All records need to be reproduced exactly. Keep every word as it is.

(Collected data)
--- START ---
theorem source_from_text_tight : Claim_exact_source_from_text := by
  intro text k pre _hdom hD
  obtain ⟨hpre, hcase⟩ := hD
  subst hpre
  have hL : PySem.Str.len ("" : String) = 0 := rfl
  rcases hcase with ⟨hk, hne⟩ | ⟨hk, heq⟩
  · -- text ≠ "", k < 0: A counts -k phantom empty blocks past the end
    have hn0 : (0:Int) < PySem.Str.len text := by
      rw [PySem.Str.len_eq]
      have : text.toList ≠ [] := fun h => hne (String.toList_inj.mp (h.trans String.toList_empty.symm))
      have := List.length_pos_iff.mpr this
      omega
    have hA : source_from_text text k ""
        = PySem.List.sorted2 (PySem.Dict.counter ((PySem.List.pyRange 0 (PySem.Str.len text - k + 1)).map
            (fun p => PySem.Str.slice text (some (p + PySem.Str.len "")) (some (p + PySem.Str.len "" + k))))).items
            (fun p => p.1.toList) (fun p => p.2) := by
      unfold source_from_text
      rw [srcLoop_neg_eq text k hk _ PySem.Dict.empty 0 0 le_rfl
        (by rw [PySem.Str.len_eq]; omega) hn0]
      rw [fold_insB_counter]
    have hB : source_from_text_alt text k ""
        = PySem.List.sorted2 (PySem.Dict.counter ((PySem.List.pyRange 0 (PySem.Str.len text + 1)).map
            (fun p => PySem.Str.slice text (some (p + PySem.Str.len "")) (some (p + PySem.Str.len "" + k))))).items
            (fun p => p.1.toList) (fun p => p.2) := by
      rw [alt_eq_fold, okPos_empty_pre text k (le_of_lt hk), fold_insB_counter]
    intro hcontra
    rw [hA, hB] at hcontra
    -- the two block multisets: B's blocks plus -k extra '' blocks
    set blk := fun p : Int => PySem.Str.slice text (some (p + PySem.Str.len "")) (some (p + PySem.Str.len "" + k)) with hblk
    set bB := (PySem.List.pyRange 0 (PySem.Str.len text + 1)).map blk with hbB
    set bE := (PySem.List.pyRange (PySem.Str.len text + 1) (PySem.Str.len text - k + 1)).map blk with hbE
    have hsplit : (PySem.List.pyRange 0 (PySem.Str.len text - k + 1)).map blk = bB ++ bE := by
      rw [hbB, hbE, ← List.map_append, ← PySem.List.pyRange_one_append 0 (PySem.Str.len text + 1) _ (by omega) (by omega)]
    have hEempty : ∀ b ∈ bE, b = "" := by
      intro b hb
      rw [hbE] at hb
      obtain ⟨p, hp, hpb⟩ := List.mem_map.mp hb
      have hpr := PySem.List.mem_pyRange_one.mp hp
      rw [← hpb, hblk]
      simp only [hL, add_zero]
      exact block_empty_of_ge text k p (by omega) (by rw [← PySem.Str.len_eq]; omega)
    have hElen : 1 ≤ bE.length := by
      rw [hbE, List.length_map, PySem.List.length_pyRange_one]
      omega
    have hEmem : "" ∈ bE := by
      have hpos : 0 < bE.length := hElen
      obtain ⟨b, hb⟩ := List.exists_mem_of_length_pos hpos
      exact (hEempty b hb) ▸ hb
    have hcount : List.count "" (bB ++ bE) = List.count "" bB + bE.length := by
      rw [List.count_append]
      congr 1
      exact List.count_eq_length.mpr (fun b hb => (hEempty b hb).symm)
    -- permute the two sorted outputs back to the counter items
    have hperm : (PySem.Dict.counter (bB ++ bE)).items.Perm (PySem.Dict.counter bB).items := by
      have p1 := PySem.List.sorted2_perm (PySem.Dict.counter (bB ++ bE)).items
        (fun p : String × Int => p.1.toList) (fun p => p.2) false
      have p2 := PySem.List.sorted2_perm (PySem.Dict.counter bB).items
        (fun p : String × Int => p.1.toList) (fun p => p.2) false
      rw [hsplit] at hcontra
      exact p1.symm.trans (hcontra ▸ p2)
    have hmemA : ("", (List.count "" (bB ++ bE) : Int)) ∈ (PySem.Dict.counter (bB ++ bE)).items := by
      rw [PySem.Dict.items_counter]
      exact List.mem_map.mpr ⟨"", (PySem.Set.mem_ofList _ _).mpr (List.mem_append.mpr (Or.inr hEmem)), rfl⟩
    have hmemB := hperm.mem_iff.mp hmemA
    rw [PySem.Dict.items_counter] at hmemB
    obtain ⟨b, _hbmem, hbeq⟩ := List.mem_map.mp hmemB
    have hb1 : b = "" := (congrArg Prod.fst hbeq)
    have hb2 : (List.count "" (bB ++ bE) : Int) = (List.count b bB : Int) := (congrArg Prod.snd hbeq).symm
    rw [hb1] at hb2
    rw [hcount] at hb2
    omega
  · -- text = "", k ≤ 0: A returns [], B counts one empty block
    subst heq
    have hA : source_from_text "" k "" = [] := by
      unfold source_from_text
      rw [srcLoop_stop "" "" k _ PySem.Dict.empty 0 0 (by rw [hL]; omega)]
      rfl
    have hokp : okPos "" "" k 0 = [0] := by
      unfold okPos
      rw [hL]
      rw [PySem.List.pyRange_one_cons (by omega)]
      rw [List.filter_cons_of_pos (by rfl)]
      have htail : (PySem.List.pyRange (0+1) (0 - 0 - k + 1)).filter (startsAt "" "") = [] := by
        rw [List.filter_eq_nil_iff]
        intro p hp
        have hpr := PySem.List.mem_pyRange_one.mp hp
        simp only [startsAt_eq_false_of_gt "" "" p (by rw [hL]; omega), Bool.false_eq_true,
          not_false_eq_true]
      rw [htail]
    intro hcontra
    rw [hA, alt_eq_fold, hokp] at hcontra
    have hlen := congrArg List.length hcontra
    rw [(PySem.List.sorted2_perm _ _ _ _).length_eq] at hlen
    have hitems : (List.foldl (insB "" "" k) PySem.Dict.empty [0]).items.length = 1 := rfl
    rw [hitems] at hlen
    exact Nat.noConfusion hlen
--- END ---
- **ANSWER TO THIS TASK**
theorem source_from_text_tight : Claim_exact_source_from_text := by
  intro text k pre _hdom hD
  obtain ⟨hpre, hcase⟩ := hD
  subst hpre
  have hL : PySem.Str.len ("" : String) = 0 := rfl
  rcases hcase with ⟨hk, hne⟩ | ⟨hk, heq⟩
  · -- text ≠ "", k < 0: A counts -k phantom empty blocks past the end
    have hn0 : (0:Int) < PySem.Str.len text := by
      rw [PySem.Str.len_eq]
      have : text.toList ≠ [] := fun h => hne (String.toList_inj.mp (h.trans String.toList_empty.symm))
      have := List.length_pos_iff.mpr this
      omega
    have hA : source_from_text text k ""
        = PySem.List.sorted2 (PySem.Dict.counter ((PySem.List.pyRange 0 (PySem.Str.len text - k + 1)).map
            (fun p => PySem.Str.slice text (some (p + PySem.Str.len "")) (some (p + PySem.Str.len "" + k))))).items
            (fun p => p.1.toList) (fun p => p.2) := by
      unfold source_from_text
      rw [srcLoop_neg_eq text k hk _ PySem.Dict.empty 0 0 le_rfl
        (by rw [PySem.Str.len_eq]; omega) hn0]
      rw [fold_insB_counter]
    have hB : source_from_text_alt text k ""
        = PySem.List.sorted2 (PySem.Dict.counter ((PySem.List.pyRange 0 (PySem.Str.len text + 1)).map
            (fun p => PySem.Str.slice text (some (p + PySem.Str.len "")) (some (p + PySem.Str.len "" + k))))).items
            (fun p => p.1.toList) (fun p => p.2) := by
      rw [alt_eq_fold, okPos_empty_pre text k (le_of_lt hk), fold_insB_counter]
    intro hcontra
    rw [hA, hB] at hcontra
    -- the two block multisets: B's blocks plus -k extra '' blocks
    set blk := fun p : Int => PySem.Str.slice text (some (p + PySem.Str.len "")) (some (p + PySem.Str.len "" + k)) with hblk
    set bB := (PySem.List.pyRange 0 (PySem.Str.len text + 1)).map blk with hbB
    set bE := (PySem.List.pyRange (PySem.Str.len text + 1) (PySem.Str.len text - k + 1)).map blk with hbE
    have hsplit : (PySem.List.pyRange 0 (PySem.Str.len text - k + 1)).map blk = bB ++ bE := by
      rw [hbB, hbE, ← List.map_append, ← PySem.List.pyRange_one_append 0 (PySem.Str.len text + 1) _ (by omega) (by omega)]
    have hEempty : ∀ b ∈ bE, b = "" := by
      intro b hb
      rw [hbE] at hb
      obtain ⟨p, hp, hpb⟩ := List.mem_map.mp hb
      have hpr := PySem.List.mem_pyRange_one.mp hp
      rw [← hpb, hblk]
      simp only [hL, add_zero]
      exact block_empty_of_ge text k p (by omega) (by rw [← PySem.Str.len_eq]; omega)
    have hElen : 1 ≤ bE.length := by
      rw [hbE, List.length_map, PySem.List.length_pyRange_one]
      omega
    have hEmem : "" ∈ bE := by
      have hpos : 0 < bE.length := hElen
      obtain ⟨b, hb⟩ := List.exists_mem_of_length_pos hpos
      exact (hEempty b hb) ▸ hb
    have hcount : List.count "" (bB ++ bE) = List.count "" bB + bE.length := by
      rw [List.count_append]
      congr 1
      exact List.count_eq_length.mpr (fun b hb => (hEempty b hb).symm)
    -- permute the two sorted outputs back to the counter items
    have hperm : (PySem.Dict.counter (bB ++ bE)).items.Perm (PySem.Dict.counter bB).items := by
      have p1 := PySem.List.sorted2_perm (PySem.Dict.counter (bB ++ bE)).items
        (fun p : String × Int => p.1.toList) (fun p => p.2) false
      have p2 := PySem.List.sorted2_perm (PySem.Dict.counter bB).items
        (fun p : String × Int => p.1.toList) (fun p => p.2) false
      rw [hsplit] at hcontra
      exact p1.symm.trans (hcontra ▸ p2)
    have hmemA : ("", (List.count "" (bB ++ bE) : Int)) ∈ (PySem.Dict.counter (bB ++ bE)).items := by
      rw [PySem.Dict.items_counter]
      exact List.mem_map.mpr ⟨"", (PySem.Set.mem_ofList _ _).mpr (List.mem_append.mpr (Or.inr hEmem)), rfl⟩
    have hmemB := hperm.mem_iff.mp hmemA
    rw [PySem.Dict.items_counter] at hmemB
    obtain ⟨b, _hbmem, hbeq⟩ := List.mem_map.mp hmemB
    have hb1 : b = "" := (congrArg Prod.fst hbeq)
    have hb2 : (List.count "" (bB ++ bE) : Int) = (List.count b bB : Int) := (congrArg Prod.snd hbeq).symm
    rw [hb1] at hb2
    rw [hcount] at hb2
    omega
  · -- text = "", k ≤ 0: A returns [], B counts one empty block
    subst heq
    have hA : source_from_text "" k "" = [] := by
      unfold source_from_text
      rw [srcLoop_stop "" "" k _ PySem.Dict.empty 0 0 (by rw [hL]; omega)]
      rfl
    have hokp : okPos "" "" k 0 = [0] := by
      unfold okPos
      rw [hL]
      rw [PySem.List.pyRange_one_cons (by omega)]
      rw [List.filter_cons_of_pos (by rfl)]
      have htail : (PySem.List.pyRange (0+1) (0 - 0 - k + 1)).filter (startsAt "" "") = [] := by
        rw [List.filter_eq_nil_iff]
        intro p hp
        have hpr := PySem.List.mem_pyRange_one.mp hp
        simp only [startsAt_eq_false_of_gt "" "" p (by rw [hL]; omega), Bool.false_eq_true,
          not_false_eq_true]
      rw [htail]
    intro hcontra
    rw [hA, alt_eq_fold, hokp] at hcontra
    have hlen := congrArg List.length hcontra
    rw [(PySem.List.sorted2_perm _ _ _ _).length_eq] at hlen
    have hitems : (List.foldl (insB "" "" k) PySem.Dict.empty [0]).items.length = 1 := rfl
    rw [hitems] at hlen
    exact Nat.noConfusion hlen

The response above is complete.